ACTIVITY: Your answer should consist solely of the lines from the first line of the data through the line with "-- ===== Notes", each reproduced exactly.

── DATA TO EXAMINE ──

-- pv_equiv track=rewrite | github.com/tipa16384/adventofcode | 2023/puzzle14a.py | load_sum
-- ===== SOURCE A (Python) =====
-- def load_sum(a):
--     rslt = 0
--     current_load = 1
--     for xI in range(len(a) - 1, -1, -1):
--         for xJ in range(len(a[xI])):
--             if a[xI][xJ] == 'O':
--                 rslt += current_load
--         current_load += 1
--     return rslt
-- ===== SOURCE B (Python) =====
-- def load_sum(a):
--     running = 0
--     rslt = 0
--     for row in a:
--         running += row.count('O')
--         rslt += running
--     return rslt
-- ===== Notes on version B (the rewrite author's own statement) =====
-- stated objective: simpler
-- what changed: Replaces the bottom-up index loop with an explicit weight multiplier by a single top-down pass over rows maintaining a running prefix count of 'O's, adding that running count per row (prefix-sum identity: weight R-i = number of rows at index >= i).
import Mathlib
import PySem

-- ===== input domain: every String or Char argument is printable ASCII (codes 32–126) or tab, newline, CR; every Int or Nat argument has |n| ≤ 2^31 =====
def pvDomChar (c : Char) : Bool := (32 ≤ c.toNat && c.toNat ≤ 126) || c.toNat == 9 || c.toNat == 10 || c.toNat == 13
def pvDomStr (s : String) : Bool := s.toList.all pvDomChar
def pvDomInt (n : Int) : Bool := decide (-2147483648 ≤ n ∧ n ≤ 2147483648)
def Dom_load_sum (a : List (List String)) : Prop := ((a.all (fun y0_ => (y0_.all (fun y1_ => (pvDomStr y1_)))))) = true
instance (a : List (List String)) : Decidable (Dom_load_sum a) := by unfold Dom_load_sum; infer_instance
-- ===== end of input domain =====

-- B replaces A's bottom-up loop with an explicit weight by a top-down pass keeping a running
-- prefix count of 'O's (simpler decomposition; same cost).

-- ===== PORT A =====
def load_sum (a : List (List String)) : Int :=
  ((PySem.List.pyRange ((a.length : Int) - 1) (-1) (-1)).foldl
    (fun (st : Int × Int) xI =>
      let row := PySem.List.pyGetD a xI []
      let r := (PySem.List.pyRange 0 (row.length : Int) 1).foldl
        (fun r xJ => if PySem.List.pyGetD row xJ "" = "O" then r + st.2 else r) st.1
      (r, st.2 + 1))
    (0, 1)).1

-- ===== PORT B =====
def load_sum_alt (a : List (List String)) : Int :=
  (a.foldl
    (fun (st : Int × Int) row =>
      let running := st.1 + (PySem.List.count row "O" : Int)
      (running, st.2 + running))
    (0, 0)).2

-- ===== PRECONDITION & SPEC =====
def Spec_load_sum (a : List (List String)) (out : Int) : Prop := out = load_sum_alt a
instance (a : List (List String)) (out : Int) : Decidable (Spec_load_sum a out) := by unfold Spec_load_sum; infer_instance

-- ===== CLAIM (what is proved, stated in full; the proofs are below) =====
def Claim_equal_load_sum : Prop := ∀ (a : List (List String)), Dom_load_sum a → Spec_load_sum a (load_sum a)

-- ===== LEMMAS AND PROOFS =====

-- weighted sum, reading rows from the bottom (reversed list), weights l, l+1, …
def pvGrev (xs : List (List String)) (l : Int) : Int :=
  match xs with
  | [] => 0
  | x :: rest => l * (PySem.List.count x "O" : Int) + pvGrev rest (l + 1)

theorem pvGrev_append_singleton (xs : List (List String)) (x : List String) (l : Int) :
    pvGrev (xs ++ [x]) l = pvGrev xs l + (l + xs.length) * (PySem.List.count x "O" : Int) := by
  induction xs generalizing l with
  | nil => simp [pvGrev]
  | cons y ys ih =>
    simp [pvGrev, ih (l + 1)]
    ring

-- A's inner loop counts 'O's weighted by the current load
theorem pv_inner (row : List String) (r l : Int) :
    row.foldl (fun r x => if x = "O" then r + l else r) r
      = r + l * (PySem.List.count row "O" : Int) := by
  induction row generalizing r with
  | nil => simp
  | cons y ys ih =>
    by_cases h : y = "O" <;> simp [List.foldl_cons, h, ih] <;> ring

-- A's outer loop body, named so the fold can be rewritten
def pvF (a : List (List String)) (st : Int × Int) (xI : Int) : Int × Int :=
  ((PySem.List.pyRange 0 (((PySem.List.pyGetD a xI []).length : Int)) 1).foldl
    (fun r xJ => if PySem.List.pyGetD (PySem.List.pyGetD a xI []) xJ "" = "O" then r + st.2 else r)
    st.1,
   st.2 + 1)

theorem pvF_append_last (xs : List (List String)) (x : List String) (st : Int × Int) :
    pvF (xs ++ [x]) st ((xs.length : Int)) = (st.1 + st.2 * (PySem.List.count x "O" : Int), st.2 + 1) := by
  have hget : PySem.List.pyGetD (xs ++ [x]) ((xs.length : Nat) : Int) [] = x := by
    rw [PySem.List.pyGetD_natCast]
    simp
  unfold pvF
  rw [hget, PySem.List.foldl_pyRange_zero_pyGetD' x "" (fun acc e => if e = "O" then acc + st.2 else acc) st.1, pv_inner]

theorem pvF_append_frozen (xs : List (List String)) (x : List String) (st : Int × Int)
    (i : Int) (h0 : 0 ≤ i) (h1 : i < (xs.length : Int)) :
    pvF (xs ++ [x]) st i = pvF xs st i := by
  have hget : PySem.List.pyGetD (xs ++ [x]) i [] = PySem.List.pyGetD xs i [] := by
    obtain ⟨k, rfl⟩ : ∃ k : Nat, i = (k : Int) := ⟨i.toNat, by omega⟩
    have hk : k < xs.length := by exact_mod_cast h1
    rw [PySem.List.pyGetD_natCast, PySem.List.pyGetD_natCast]
    rw [List.getD_append _ _ _ _ hk]
  unfold pvF
  rw [hget]

-- A's outer loop, unrolled from the last row
theorem pv_outer (a : List (List String)) (r l : Int) :
    ((PySem.List.pyRange ((a.length : Int) - 1) (-1) (-1)).foldl (pvF a) (r, l)).1
      = r + pvGrev a.reverse l := by
  induction a using List.reverseRecOn generalizing r l with
  | nil =>
    rw [PySem.List.pyRange_neg_one_eq_nil (by norm_num)]
    simp [pvGrev]
  | append_singleton xs x ih =>
    have hn : (-1 : Int) < ((xs ++ [x]).length : Int) - 1 := by
      simp; omega
    rw [PySem.List.pyRange_neg_one_cons hn]
    have hidx : ((xs ++ [x]).length : Int) - 1 = ((xs.length : Nat) : Int) := by
      simp
    rw [List.foldl_cons, hidx, pvF_append_last]
    rw [PySem.List.foldl_congr_mem (l := PySem.List.pyRange ((xs.length : Int) - 1) (-1) (-1))
      (init := ((r, l).1 + (r, l).2 * (PySem.List.count x "O" : Int), (r, l).2 + 1))
      (f := pvF (xs ++ [x])) (g := pvF xs)
      (by
        intro acc i hi
        rw [PySem.List.mem_pyRange_neg_one] at hi
        exact pvF_append_frozen xs x acc i (by omega) (by omega))]
    rw [ih, List.reverse_append]
    simp [pvGrev]
    ring

-- B's loop: the running prefix count contributes its value once per remaining row
theorem pv_alt (a : List (List String)) (run r : Int) :
    (a.foldl
      (fun (st : Int × Int) row =>
        let running := st.1 + (PySem.List.count row "O" : Int)
        (running, st.2 + running))
      (run, r)).2 = r + run * a.length + pvGrev a.reverse 1 := by
  induction a generalizing run r with
  | nil => simp [pvGrev]
  | cons y ys ih =>
    simp only [List.foldl_cons, ih, List.reverse_cons, pvGrev_append_singleton,
      List.length_cons, List.length_reverse]
    push_cast
    ring

-- ===== VERDICT (by name: the statement is the Claim_ definition above) =====
theorem load_sum_spec : Claim_equal_load_sum := by
  intro a _
  unfold Spec_load_sum load_sum_alt
  have hA : load_sum a
      = ((PySem.List.pyRange ((a.length : Int) - 1) (-1) (-1)).foldl (pvF a) (0, 1)).1 := rfl
  rw [hA, pv_outer, pv_alt]
  simp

───

EXERCISE ANSWER:
-- pv_equiv track=rewrite | github.com/tipa16384/adventofcode | 2023/puzzle14a.py | load_sum
-- ===== SOURCE A (Python) =====
-- def load_sum(a):
--     rslt = 0
--     current_load = 1
--     for xI in range(len(a) - 1, -1, -1):
--         for xJ in range(len(a[xI])):
--             if a[xI][xJ] == 'O':
--                 rslt += current_load
--         current_load += 1
--     return rslt
-- ===== SOURCE B (Python) =====
-- def load_sum(a):
--     running = 0
--     rslt = 0
--     for row in a:
--         running += row.count('O')
--         rslt += running
--     return rslt
-- ===== Notes on version B (the rewrite author's own statement) =====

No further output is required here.